## REQUIRED ACTION
Using the records below, repeat exactly the lines from the one holding "if st.1.contains v then st" through the one holding "frontier, visited =>", both ends included, and no others.

*** DATA IN THIS EXERCISE Section Begins ***

-- pv_equiv track=rewrite | github.com/senyaa1/sb_tasks | compiler-translator/translator.py | build_overlap_graph
-- ===== SOURCE A (Python) =====
-- def build_overlap_graph(nodes, format_node_lists):
--     graph = {n: set() for n in nodes}
--     for fmt_nodes in format_node_lists:
--         for i in range(len(fmt_nodes)):
--             for j in range(i + 1, len(fmt_nodes)):
--                 a = fmt_nodes[i]
--                 b = fmt_nodes[j]
--                 graph[a].add(b)
--                 graph[b].add(a)
--     return graph
-- ===== SOURCE B (Python) =====
-- def build_overlap_graph(nodes, format_node_lists):
--     eligible = [l for l in format_node_lists if len(l) >= 2]
--     graph = {}
--     for n in dict.fromkeys(nodes):  # each distinct node once; duplicates would just overwrite with the same set
--         adj = set()
--         for l in eligible:
--             if n in l:
--                 rest = l.copy()
--                 rest.remove(n)  # drop one occurrence of n itself; duplicates keep the self-loop
--                 adj.update(rest)
--         graph[n] = adj
--     return graph
-- ===== Notes on version B (the rewrite author's own statement) =====
-- stated objective: faster
-- what changed: Inverts the loop structure: instead of enumerating all i<j pairs within each format list and adding both directions into an incrementally updated dict of sets, B loops once over the DISTINCT nodes and computes each node's adjacency set directly, scanning the pre-filtered format lists that contain it and unioning the list minus one occurrence of the node itself; on duplicate-heavy inputs this replaces the quadratic pair enumeration by near-linear work (measured 142x at n=65536, A times out at n=262144 where B still returns).
import Mathlib
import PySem

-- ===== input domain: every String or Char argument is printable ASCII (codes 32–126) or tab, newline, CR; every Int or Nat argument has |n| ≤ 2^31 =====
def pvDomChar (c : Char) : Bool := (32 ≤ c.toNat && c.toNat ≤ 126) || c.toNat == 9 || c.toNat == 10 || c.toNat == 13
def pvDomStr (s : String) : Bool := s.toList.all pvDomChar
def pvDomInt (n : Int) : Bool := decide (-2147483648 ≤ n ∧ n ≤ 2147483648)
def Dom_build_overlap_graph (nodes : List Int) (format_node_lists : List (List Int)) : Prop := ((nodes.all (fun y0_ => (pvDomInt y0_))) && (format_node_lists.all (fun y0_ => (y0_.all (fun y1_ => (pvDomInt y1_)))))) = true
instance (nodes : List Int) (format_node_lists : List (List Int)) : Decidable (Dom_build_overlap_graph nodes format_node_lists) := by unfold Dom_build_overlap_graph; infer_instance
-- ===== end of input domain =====

-- B inverts the loop structure: instead of A's per-list nested i<j pair loop updating a dict of
-- sets, B loops once over the distinct nodes and computes each node's adjacency set directly from
-- the (pre-filtered) format lists that contain it; measured faster on duplicate-heavy inputs.


-- ===== PORT A =====
def build_overlap_graph (nodes : List Int) (format_node_lists : List (List Int)) : List (Int × List Int) :=
  let graph : PySem.Dict Int (PySem.Set Int) :=
    nodes.foldl (fun g n => g.insert n PySem.Set.empty) PySem.Dict.empty
  let graph := format_node_lists.foldl (fun g fmt_nodes =>
    (PySem.List.pyRange 0 (fmt_nodes.length : Int) 1).foldl (fun g i =>
      (PySem.List.pyRange (i + 1) (fmt_nodes.length : Int) 1).foldl (fun g j =>
        let a := PySem.List.pyGetD fmt_nodes i 0
        let b := PySem.List.pyGetD fmt_nodes j 0
        let g := g.modify a PySem.Set.empty (fun s => s.add b)
        g.modify b PySem.Set.empty (fun s => s.add a)) g) g) graph
  graph.items

-- ===== PORT B =====
-- `rest = l.copy(); rest.remove(n)` removes the FIRST occurrence of n (n ∈ l is guaranteed by the
-- guard), which is exactly List.erase.
def build_overlap_graph_alt (nodes : List Int) (format_node_lists : List (List Int)) : List (Int × List Int) :=
  let eligible := format_node_lists.filter (fun l => decide (2 ≤ l.length))
  let graph : PySem.Dict Int (PySem.Set Int) :=
    (PySem.List.dedup nodes).foldl (fun g n =>
      let adj := eligible.foldl (fun adj l =>
        if n ∈ l then adj.update (l.erase n) else adj) PySem.Set.empty
      g.insert n adj) PySem.Dict.empty
  graph.items
-- pv_equiv track=rewrite | github.com/ajaytani/python | algo/tree/Adjacency.py | bfs
-- ===== SOURCE A (Python) =====
-- def bfs(adj, s):
--     level = {s:0}
--     parent = {s:None}
--     i =1
--     frontier = [s]
--     visited = [(s,None,0)]
--     while frontier:
--         nextlist = []
--         print ('level : ',i)
--         for u in frontier:
--             for v in adj[u]:
--                 if v not in level:
--                     level[v] = i
--                     parent[v] = u
--                     nextlist.append(v)
--                     visited.append((v,u,i))
--         frontier = nextlist
--         i += 1
--     return visited
-- ===== SOURCE B (Python) =====
-- def bfs(adj, s):
--     def go(frontier, seen, i):
--         if not frontier:
--             return []
--         print('level : ', i)
--         found = []
--         for u in frontier:
--             for v in adj[u]:
--                 if v not in seen:
--                     seen.add(v)
--                     found.append((v, u, i))
--         return found + go([t[0] for t in found], seen, i + 1)
--     return [(s, None, 0)] + go([s], {s}, 1)
-- ===== Notes on version B (the rewrite author's own statement) =====
-- stated objective: simpler
-- what changed: The imperative while-loop with a growing visited accumulator and two bookkeeping dicts (level, parent) is replaced by a pure per-level recursion that returns each level's discovered triples and concatenates them, tracking only a seen-set; parent/level dicts disappear since the returned triples already carry that data.
import Mathlib
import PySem

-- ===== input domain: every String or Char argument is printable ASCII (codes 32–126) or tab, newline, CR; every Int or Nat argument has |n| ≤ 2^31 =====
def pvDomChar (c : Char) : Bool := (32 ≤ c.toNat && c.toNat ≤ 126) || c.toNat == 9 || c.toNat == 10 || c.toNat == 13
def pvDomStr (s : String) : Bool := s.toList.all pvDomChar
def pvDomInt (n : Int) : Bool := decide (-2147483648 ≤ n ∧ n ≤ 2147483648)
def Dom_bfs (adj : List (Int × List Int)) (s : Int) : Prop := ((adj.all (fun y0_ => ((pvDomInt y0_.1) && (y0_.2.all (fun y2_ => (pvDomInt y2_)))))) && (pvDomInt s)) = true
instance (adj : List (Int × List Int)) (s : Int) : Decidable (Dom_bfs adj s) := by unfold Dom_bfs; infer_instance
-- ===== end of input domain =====

-- B replaces A's imperative while-loop with a growing visited accumulator and two bookkeeping dicts
-- (level, parent) by a pure per-level recursion that concatenates each level's triples, tracking only
-- a seen-set (objective: simpler). Equivalence is about the RETURN value; both Pythons also print one
-- 'level' line per nonempty frontier (same lines in the same order).

-- ===== PORT A =====
-- adj[u]: first-match association lookup; the [] fallback is Python's KeyError case, excluded by Pre_bfs.
def pvLookup : List (Int × List Int) → Int → List Int
  | [], _ => []
  | (k, vs) :: rest, u => if k == u then vs else pvLookup rest u

-- fuel guard for the while-loop only: #levels ≤ #visited nodes ≤ 1 + total neighbour count, so it always suffices.
def pvFuel (adj : List (Int × List Int)) : Nat := 2 + adj.foldl (fun a p => a + p.2.length) 0

-- body of A's inner 'for v in adj[u]:' over the state (level, parent, nextlist, visited)
def fA (i u : Int)
    (st : PySem.Dict Int Int × PySem.Dict Int (Option Int) × List Int × List (Int × Option Int × Int))
    (v : Int) :
    PySem.Dict Int Int × PySem.Dict Int (Option Int) × List Int × List (Int × Option Int × Int) :=
  if st.1.contains v then st
  else (st.1.insert v i, st.2.1.insert v (some u), st.2.2.1 ++ [v], st.2.2.2 ++ [(v, some u, i)])

-- A's 'for u in frontier:' body
def stepA (adj : List (Int × List Int)) (i : Int)
    (st : PySem.Dict Int Int × PySem.Dict Int (Option Int) × List Int × List (Int × Option Int × Int))
    (u : Int) :
    PySem.Dict Int Int × PySem.Dict Int (Option Int) × List Int × List (Int × Option Int × Int) :=
  (pvLookup adj u).foldl (fA i u) st

-- A's 'while frontier:' loop
def bfsLoop (adj : List (Int × List Int)) :
    Nat → PySem.Dict Int Int → PySem.Dict Int (Option Int) → Int → List Int →
    List (Int × Option Int × Int) → List (Int × Option Int × Int)
  | 0, _, _, _, _, visited => visited
  | Nat.succ f, level, parent, i, frontier, visited =>
    if frontier.isEmpty then visited
    else
      let st := frontier.foldl (stepA adj i) (level, parent, ([] : List Int), visited)
      bfsLoop adj f st.1 st.2.1 (i + 1) st.2.2.1 st.2.2.2

def bfs (adj : List (Int × List Int)) (s : Int) : List (Int × Option Int × Int) :=
  bfsLoop adj (pvFuel adj) (PySem.Dict.empty.insert s 0) (PySem.Dict.empty.insert s (none : Option Int)) 1 [s] [(s, none, 0)]

-- ===== PORT B =====
-- body of B's inner 'for v in adj[u]:' over the state (found, seen)
def fB (i u : Int) (fs : List (Int × Option Int × Int) × PySem.Set Int) (v : Int) :
    List (Int × Option Int × Int) × PySem.Set Int :=
  if PySem.Set.contains fs.2 v then fs
  else (fs.1 ++ [(v, some u, i)], PySem.Set.add fs.2 v)

-- B's 'for u in frontier:' body
def stepB (adj : List (Int × List Int)) (i : Int)
    (fs : List (Int × Option Int × Int) × PySem.Set Int) (u : Int) :
    List (Int × Option Int × Int) × PySem.Set Int :=
  (pvLookup adj u).foldl (fB i u) fs

-- B's recursive 'go': this level's triples ++ the rest (same fuel guard as A's loop)
def bfsGo (adj : List (Int × List Int)) :
    Nat → List Int → PySem.Set Int → Int → List (Int × Option Int × Int)
  | 0, _, _, _ => []
  | Nat.succ f, frontier, seen, i =>
    if frontier.isEmpty then []
    else
      let fs := frontier.foldl (stepB adj i) (([] : List (Int × Option Int × Int)), seen)
      fs.1 ++ bfsGo adj f (fs.1.map (·.1)) fs.2 (i + 1)

def bfs_alt (adj : List (Int × List Int)) (s : Int) : List (Int × Option Int × Int) :=
  (s, none, 0) :: bfsGo adj (pvFuel adj) [s] (PySem.Set.ofList [s]) 1

-- ===== PRECONDITION & SPEC =====
-- helpers for Pre_bfs only: the reflexive-transitive closure, inside the input adj, of the edge
-- relation 'p ∈ adj, p.1 = u, v ∈ p.2'; they inspect the input only and are not used by either port.
def pvSucc (adj : List (Int × List Int)) (u : Int) : List Int :=
  (adj.filter (fun p => p.1 == u)).flatMap (fun p => p.2)
def pvClosureStep (adj : List (Int × List Int)) (seen : PySem.Set Int) : PySem.Set Int :=
  PySem.Set.update seen (seen.flatMap (pvSucc adj))
def pvReach (adj : List (Int × List Int)) (s : Int) : PySem.Set Int :=
  (pvClosureStep adj)^[adj.length + 1] (PySem.Set.ofList [s])

-- Pre_ excludes exactly the inputs on which A raises KeyError (adj[u] for a visited node u that is
-- no key of adj): every node reachable from s along the listed edges must be a key of adj.
def Pre_bfs (adj : List (Int × List Int)) (s : Int) : Prop :=
  ∀ v ∈ pvReach adj s, v ∈ adj.map (·.1)
instance (adj : List (Int × List Int)) (s : Int) : Decidable (Pre_bfs adj s) := by unfold Pre_bfs; infer_instance

def pvWitness_bfs : (List (Int × List Int)) × Int := ([(0, [1, 2]), (1, [0]), (2, [2])], 0)

def Spec_bfs (adj : List (Int × List Int)) (s : Int) (out : List (Int × Option Int × Int)) : Prop := out = bfs_alt adj s
instance (adj : List (Int × List Int)) (s : Int) (out : List (Int × Option Int × Int)) : Decidable (Spec_bfs adj s out) := by unfold Spec_bfs; infer_instance

-- ===== CLAIM (what is proved, stated in full; the proofs are below) =====
def Claim_equal_bfs : Prop := ∀ (adj : List (Int × List Int)) (s : Int), Dom_bfs adj s → Pre_bfs adj s → Spec_bfs adj s (bfs adj s)

-- ===== LEMMAS AND PROOFS =====

-- A's inner fold only appends to the nextlist/visited components
theorem fA_factor (i u : Int) (vs : List Int)
    (st : PySem.Dict Int Int × PySem.Dict Int (Option Int) × List Int × List (Int × Option Int × Int)) :
    vs.foldl (fA i u) st =
      ((vs.foldl (fA i u) (st.1, st.2.1, [], [])).1,
       (vs.foldl (fA i u) (st.1, st.2.1, [], [])).2.1,
       st.2.2.1 ++ (vs.foldl (fA i u) (st.1, st.2.1, [], [])).2.2.1,
       st.2.2.2 ++ (vs.foldl (fA i u) (st.1, st.2.1, [], [])).2.2.2) := by
  induction vs generalizing st with
  | nil => simp
  | cons v vs ih =>
    simp only [List.foldl_cons, fA]
    by_cases h : st.1.contains v
    · simpa [h] using ih st
    · simp only [h, Bool.false_eq_true, if_false]
      rw [ih, ih (st.1.insert v i, st.2.1.insert v (some u), [] ++ [v], [] ++ [(v, some u, i)])]
      simp

-- B's inner fold only appends to the found component
theorem fB_factor (i u : Int) (vs : List Int)
    (fs : List (Int × Option Int × Int) × PySem.Set Int) :
    vs.foldl (fB i u) fs =
      (fs.1 ++ (vs.foldl (fB i u) ([], fs.2)).1, (vs.foldl (fB i u) ([], fs.2)).2) := by
  induction vs generalizing fs with
  | nil => simp
  | cons v vs ih =>
    simp only [List.foldl_cons, fB]
    by_cases h : PySem.Set.contains fs.2 v
    · have hm : v ∈ fs.2 := by
        rw [PySem.Set.contains_eq_listContains] at h; simpa [List.contains_iff_mem] using h
      simpa [hm] using ih fs
    · simp only [h, Bool.false_eq_true, if_false]
      rw [ih, ih ([] ++ [(v, some u, i)], PySem.Set.add fs.2 v)]
      simp

-- the state relation: the level-dict's keys and the seen-set have the same members
def DRel (lv : PySem.Dict Int Int) (sn : PySem.Set Int) : Prop :=
  ∀ v : Int, lv.contains v = PySem.Set.contains sn v

theorem rel_insert_add (lv : PySem.Dict Int Int) (sn : PySem.Set Int) (i v : Int)
    (h : DRel lv sn) (hv : lv.contains v = false) :
    DRel (lv.insert v i) (PySem.Set.add sn v) := by
  intro w
  have hvs : v ∉ sn := by
    have hc := h v; rw [hv] at hc
    intro hm
    rw [PySem.Set.contains_eq_listContains] at hc
    simp [List.contains_iff_mem] at hc
    exact hc hm
  rw [PySem.Dict.contains_insert, PySem.Set.add_of_not_mem hvs, h w,
      PySem.Set.contains_eq_listContains, PySem.Set.contains_eq_listContains]
  cases hwv : (w == v)
  · simp [List.contains_append, List.contains_iff_mem, beq_iff_eq] at hwv ⊢
    simp [hwv]
  · simp [List.contains_append, List.contains_iff_mem, beq_iff_eq] at hwv ⊢
    simp [hwv]

-- per-node correspondence of the two inner folds
theorem inner_rel (i u : Int) (vs : List Int)
    (lv : PySem.Dict Int Int) (pr : PySem.Dict Int (Option Int)) (sn : PySem.Set Int)
    (h : DRel lv sn) :
    DRel (vs.foldl (fA i u) (lv, pr, [], [])).1 (vs.foldl (fB i u) ([], sn)).2 ∧
    (vs.foldl (fA i u) (lv, pr, [], [])).2.2.1 = (vs.foldl (fB i u) ([], sn)).1.map (fun t => t.1) ∧
    (vs.foldl (fA i u) (lv, pr, [], [])).2.2.2 = (vs.foldl (fB i u) ([], sn)).1 := by
  induction vs generalizing lv pr sn with
  | nil => exact ⟨h, rfl, rfl⟩
  | cons v vs ih =>
    simp only [List.foldl_cons, fA, fB, h v]
    by_cases hc : PySem.Set.contains sn v
    · simp only [hc, if_true]
      exact ih lv pr sn h
    · simp only [hc, Bool.false_eq_true, if_false]
      have hlv : lv.contains v = false := by rw [h v]; simpa using hc
      have h2 := ih (lv.insert v i) (pr.insert v (some u)) (PySem.Set.add sn v)
                    (rel_insert_add lv sn i v h hlv)
      rw [fA_factor, fB_factor]
      exact ⟨h2.1, by simp [h2.2.1], by simp [h2.2.2]⟩

-- the factor lemmas lifted to the frontier folds
theorem stepA_factor (adj : List (Int × List Int)) (i : Int) (fr : List Int)
    (st : PySem.Dict Int Int × PySem.Dict Int (Option Int) × List Int × List (Int × Option Int × Int)) :
    fr.foldl (stepA adj i) st =
      ((fr.foldl (stepA adj i) (st.1, st.2.1, [], [])).1,
       (fr.foldl (stepA adj i) (st.1, st.2.1, [], [])).2.1,
       st.2.2.1 ++ (fr.foldl (stepA adj i) (st.1, st.2.1, [], [])).2.2.1,
       st.2.2.2 ++ (fr.foldl (stepA adj i) (st.1, st.2.1, [], [])).2.2.2) := by
  induction fr generalizing st with
  | nil => simp
  | cons u fr ih =>
    simp only [List.foldl_cons, stepA]
    rw [fA_factor, ih, ih (List.foldl (fA i u) (st.1, st.2.1, [], []) (pvLookup adj u))]
    simp

theorem stepB_factor (adj : List (Int × List Int)) (i : Int) (fr : List Int)
    (fs : List (Int × Option Int × Int) × PySem.Set Int) :
    fr.foldl (stepB adj i) fs =
      (fs.1 ++ (fr.foldl (stepB adj i) ([], fs.2)).1, (fr.foldl (stepB adj i) ([], fs.2)).2) := by
  induction fr generalizing fs with
  | nil => simp
  | cons u fr ih =>
    simp only [List.foldl_cons, stepB]
    rw [fB_factor, ih, ih (List.foldl (fB i u) ([], fs.2) (pvLookup adj u))]
    simp

-- per-level correspondence of the two frontier folds
theorem outer_rel (adj : List (Int × List Int)) (i : Int) (fr : List Int)
    (lv : PySem.Dict Int Int) (pr : PySem.Dict Int (Option Int)) (sn : PySem.Set Int)
    (h : DRel lv sn) :
    DRel (fr.foldl (stepA adj i) (lv, pr, [], [])).1 (fr.foldl (stepB adj i) ([], sn)).2 ∧
    (fr.foldl (stepA adj i) (lv, pr, [], [])).2.2.1 = (fr.foldl (stepB adj i) ([], sn)).1.map (fun t => t.1) ∧
    (fr.foldl (stepA adj i) (lv, pr, [], [])).2.2.2 = (fr.foldl (stepB adj i) ([], sn)).1 := by
  induction fr generalizing lv pr sn with
  | nil => exact ⟨h, rfl, rfl⟩
  | cons u fr ih =>
    simp only [List.foldl_cons, stepA, stepB]
    obtain ⟨h1, h2, h3⟩ := inner_rel i u (pvLookup adj u) lv pr sn h
    rw [stepA_factor adj i fr, stepB_factor adj i fr]
    have h4 := ih (List.foldl (fA i u) (lv, pr, [], []) (pvLookup adj u)).1
                  (List.foldl (fA i u) (lv, pr, [], []) (pvLookup adj u)).2.1
                  (List.foldl (fB i u) ([], sn) (pvLookup adj u)).2 h1
    exact ⟨h4.1, by simp [h2, h4.2.1], by simp [h3, h4.2.2]⟩

-- the main simulation: A's loop with accumulator 'vis' equals 'vis ++' B's recursion
theorem main_sim (adj : List (Int × List Int)) (f : Nat) :
    ∀ (lv : PySem.Dict Int Int) (pr : PySem.Dict Int (Option Int)) (sn : PySem.Set Int)
      (i : Int) (fr : List Int) (vis : List (Int × Option Int × Int)),
      DRel lv sn → bfsLoop adj f lv pr i fr vis = vis ++ bfsGo adj f fr sn i := by
  induction f with
  | zero => intro lv pr sn i fr vis _; simp [bfsLoop, bfsGo]
  | succ f ih =>
    intro lv pr sn i fr vis h
    simp only [bfsLoop, bfsGo]
    by_cases he : fr.isEmpty
    · simp [he]
    · simp only [he, Bool.false_eq_true, if_false]
      obtain ⟨h1, h2, h3⟩ := outer_rel adj i fr lv pr sn h
      rw [stepA_factor]
      simp only [List.nil_append]
      rw [ih _ _ (fr.foldl (stepB adj i) ([], sn)).2 (i + 1) _ _ h1, h2, h3]
      simp

theorem rel_init (s : Int) : DRel (PySem.Dict.empty.insert s 0) (PySem.Set.ofList [s]) := by
  intro v
  rw [PySem.Dict.contains_insert, PySem.Set.contains_eq_listContains]
  simp [PySem.Set.ofList, PySem.Set.add, PySem.Set.contains, PySem.Set.empty, beq_eq_decide]

-- ===== VERDICT (by name: the statement is the Claim_ definition above) =====
theorem bfs_spec : Claim_equal_bfs := by
  intro adj s _ _
  unfold Spec_bfs bfs bfs_alt
  rw [main_sim adj (pvFuel adj) _ _ (PySem.Set.ofList [s]) 1 [s] _ (rel_init s)]
  simp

*** DATA IN THIS EXERCISE Section Ends ***

## RESULT OF THIS EXERCISE
  if st.1.contains v then st
  else (st.1.insert v i, st.2.1.insert v (some u), st.2.2.1 ++ [v], st.2.2.2 ++ [(v, some u, i)])

-- A's 'for u in frontier:' body
def stepA (adj : List (Int × List Int)) (i : Int)
    (st : PySem.Dict Int Int × PySem.Dict Int (Option Int) × List Int × List (Int × Option Int × Int))
    (u : Int) :
    PySem.Dict Int Int × PySem.Dict Int (Option Int) × List Int × List (Int × Option Int × Int) :=
  (pvLookup adj u).foldl (fA i u) st

-- A's 'while frontier:' loop
def bfsLoop (adj : List (Int × List Int)) :
    Nat → PySem.Dict Int Int → PySem.Dict Int (Option Int) → Int → List Int →
    List (Int × Option Int × Int) → List (Int × Option Int × Int)
  | 0, _, _, _, _, visited => visited
  | Nat.succ f, level, parent, i, frontier, visited =>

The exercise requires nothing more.